* WORK INSTRUCTION:
Please filter the listing for the string "theorem" and copy each matching line.

* TASK INPUT:
-- pv_equiv track=rewrite | github.com/Aizzler6s/crew-allowance-app | app.py | build_rotations
-- ===== SOURCE A (Python) =====
-- HOME_BASE = "CDG"
--
-- def build_rotations(flights):
--     rotations = []
--     current = []
--
--     for f in flights:
--         current.append(f)
--
--         if f["arr"] == HOME_BASE:
--             rotations.append(current)
--             current = []
--
--     if current:
--         rotations.append(current)
--
--     return rotations
-- ===== SOURCE B (Python) =====
-- HOME_BASE = "CDG"
--
-- def build_rotations(flights):
--     # Recursive decomposition: split off the first rotation (up to and
--     # including the first arrival at home base), recurse on the rest.
--     if not flights:
--         return []
--     i = next((k for k, f in enumerate(flights) if f["arr"] == HOME_BASE), None)
--     if i is None:
--         return [flights]
--     return [flights[:i + 1]] + build_rotations(flights[i + 1:])
-- ===== Notes on version B (the rewrite author's own statement) =====
-- stated objective: alternative
-- what changed: Replaced the single accumulator loop (growing 'current', flushing it at each home-base arrival, flushing the leftover after the loop) by a recursive decomposition: find the first home-base arrival, slice off that rotation, and recurse on the remainder.
import Mathlib
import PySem

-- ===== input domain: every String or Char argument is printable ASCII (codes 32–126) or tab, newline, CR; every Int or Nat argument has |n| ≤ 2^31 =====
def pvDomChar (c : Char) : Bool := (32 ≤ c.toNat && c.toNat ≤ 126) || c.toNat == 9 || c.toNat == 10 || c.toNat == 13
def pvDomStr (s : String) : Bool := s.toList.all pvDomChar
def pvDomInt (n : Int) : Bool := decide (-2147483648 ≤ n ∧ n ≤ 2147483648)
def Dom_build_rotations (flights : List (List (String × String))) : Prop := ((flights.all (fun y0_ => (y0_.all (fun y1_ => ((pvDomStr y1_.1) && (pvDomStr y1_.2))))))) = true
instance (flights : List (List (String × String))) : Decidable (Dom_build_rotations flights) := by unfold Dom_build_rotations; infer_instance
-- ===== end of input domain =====

-- B replaces A's accumulator loop by a recursive decomposition (slice off the first rotation, recurse); equivalence of the return values is proved on inputs whose dicts all carry an "arr" key.

-- f["arr"] == HOME_BASE; the getD "" default is never consulted under Pre_ (key present)
def pvHome (f : List (String × String)) : Bool :=
  ((PySem.Dict.ofList f).get? "arr").getD "" == "CDG"

-- ===== PORT A =====
-- the for-loop of A, state = (rotations, current); after the loop: 'if current: rotations.append(current)'
def pvLoopA (fs : List (List (String × String)))
    (rots : List (List (List (String × String)))) (cur : List (List (String × String))) :
    List (List (List (String × String))) :=
  match fs with
  | [] => if cur.isEmpty then rots else rots ++ [cur]
  | f :: rest =>
      let cur' := cur ++ [f]
      if pvHome f then pvLoopA rest (rots ++ [cur']) [] else pvLoopA rest rots cur'

def build_rotations (flights : List (List (String × String))) : List (List (List (String × String))) :=
  pvLoopA flights [] []

-- ===== PORT B =====
-- Source B's generator scan: next((k for k, f in enumerate(fs) if f["arr"] == HOME_BASE), None)
def pvFindHome (fs : List (List (String × String))) (k : Nat) : Option Nat :=
  match fs with
  | [] => none
  | f :: rest => if pvHome f then some k else pvFindHome rest (k + 1)

-- flights[:i+1] / flights[i+1:] with i+1 ≥ 0 are exactly take/drop
def build_rotations_alt (flights : List (List (String × String))) : List (List (List (String × String))) :=
  if h : flights.isEmpty then []
  else
    match pvFindHome flights 0 with
    | none => [flights]
    | some i => flights.take (i + 1) :: build_rotations_alt (flights.drop (i + 1))
termination_by flights.length
decreasing_by
  simp only [List.length_drop]
  have : flights ≠ [] := by simpa [List.isEmpty_iff] using h
  have := List.length_pos_of_ne_nil this
  omega

-- ===== PRECONDITION & SPEC =====
-- Pre_ excludes flights dicts without an "arr" key, on which Python A raises KeyError.
def Pre_build_rotations (flights : List (List (String × String))) : Prop :=
  ∀ f ∈ flights, ((PySem.Dict.ofList f).get? "arr").isSome = true
instance (flights : List (List (String × String))) : Decidable (Pre_build_rotations flights) := by
  unfold Pre_build_rotations; infer_instance

def pvWitness_build_rotations : (List (List (String × String))) :=
  [[("arr", "CDG"), ("dep", "NCE")], [("arr", "NCE"), ("dep", "CDG")]]

def Spec_build_rotations (flights : List (List (String × String))) (out : List (List (List (String × String)))) : Prop := out = build_rotations_alt flights
instance (flights : List (List (String × String))) (out : List (List (List (String × String)))) : Decidable (Spec_build_rotations flights out) := by unfold Spec_build_rotations; infer_instance

-- ===== CLAIM (what is proved, stated in full; the proofs are below) =====
def Claim_equal_build_rotations : Prop := ∀ (flights : List (List (String × String))), Dom_build_rotations flights → Pre_build_rotations flights → Spec_build_rotations flights (build_rotations flights)

-- ===== LEMMAS AND PROOFS =====

theorem pvLoopA_acc (fs : List (List (String × String)))
    (rots : List (List (List (String × String)))) (cur : List (List (String × String))) :
    pvLoopA fs rots cur = rots ++ pvLoopA fs [] cur := by
  induction fs generalizing rots cur with
  | nil => simp [pvLoopA]; split <;> simp
  | cons f rest ih =>
      simp only [pvLoopA]
      by_cases h : pvHome f <;> simp [h, ih (rots ++ [cur ++ [f]]), ih [cur ++ [f]], ih rots]

theorem pvFindHome_none (fs : List (List (String × String))) (k : Nat)
    (h : ∀ f ∈ fs, pvHome f = false) : pvFindHome fs k = none := by
  induction fs generalizing k with
  | nil => rfl
  | cons f rest ih =>
      simp only [pvFindHome, h f (by simp)]
      exact ih (k + 1) (fun g hg => h g (by simp [hg]))

theorem pvFindHome_append (pre fs : List (List (String × String))) (k : Nat)
    (h : ∀ f ∈ pre, pvHome f = false) :
    pvFindHome (pre ++ fs) k = pvFindHome fs (k + pre.length) := by
  induction pre generalizing k with
  | nil => simp
  | cons p rest ih =>
      simp only [List.cons_append, pvFindHome, h p (by simp)]
      rw [ih (k + 1) (fun g hg => h g (by simp [hg])), List.length_cons,
        show k + 1 + rest.length = k + (rest.length + 1) from by omega]
      simp

theorem pvLoopA_alt (fs cur : List (List (String × String)))
    (h : ∀ f ∈ cur, pvHome f = false) :
    pvLoopA fs [] cur = build_rotations_alt (cur ++ fs) := by
  induction fs generalizing cur with
  | nil =>
      rw [build_rotations_alt]
      simp only [List.append_nil, pvLoopA]
      by_cases hc : cur.isEmpty
      · simp [hc]
      · simp [hc, pvFindHome_none cur 0 h]
  | cons f rest ih =>
      have hne : (cur ++ f :: rest).isEmpty = false := by simp
      by_cases hf : pvHome f
      · rw [build_rotations_alt]
        have hfind : pvFindHome (cur ++ f :: rest) 0 = some cur.length := by
          rw [pvFindHome_append cur (f :: rest) 0 h]
          simp [pvFindHome, hf]
        simp only [hne, hfind, Bool.false_eq_true, reduceDIte]
        have htake : (cur ++ f :: rest).take (cur.length + 1) = cur ++ [f] := by
          rw [show cur.length + 1 = cur.length + (0 + 1) by omega, List.take_append]
          simp
        have hdrop : (cur ++ f :: rest).drop (cur.length + 1) = rest := by
          rw [show cur.length + 1 = cur.length + (0 + 1) by omega, List.drop_append]
          simp
        rw [htake, hdrop]
        simp only [pvLoopA, hf, if_true]
        rw [pvLoopA_acc]
        rw [ih [] (by simp)]
        simp
      · simp only [pvLoopA, hf, Bool.false_eq_true, if_false]
        rw [ih (cur ++ [f]) ?_]
        · simp
        · intro g hg
          rcases List.mem_append.mp hg with hg | hg
          · exact h g hg
          · simp at hg; subst hg; simpa using hf

-- ===== VERDICT (by name: the statement is the Claim_ definition above) =====
theorem build_rotations_spec : Claim_equal_build_rotations := by
  intro flights _ _
  show build_rotations flights = build_rotations_alt flights
  have := pvLoopA_alt flights [] (by simp)
  simpa [build_rotations] using this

* YOUR RESPONSE:
theorem pvLoopA_acc (fs : List (List (String × String)))
theorem pvFindHome_none (fs : List (List (String × String))) (k : Nat)
theorem pvFindHome_append (pre fs : List (List (String × String))) (k : Nat)
theorem pvLoopA_alt (fs cur : List (List (String × String)))
theorem build_rotations_spec : Claim_equal_build_rotations := by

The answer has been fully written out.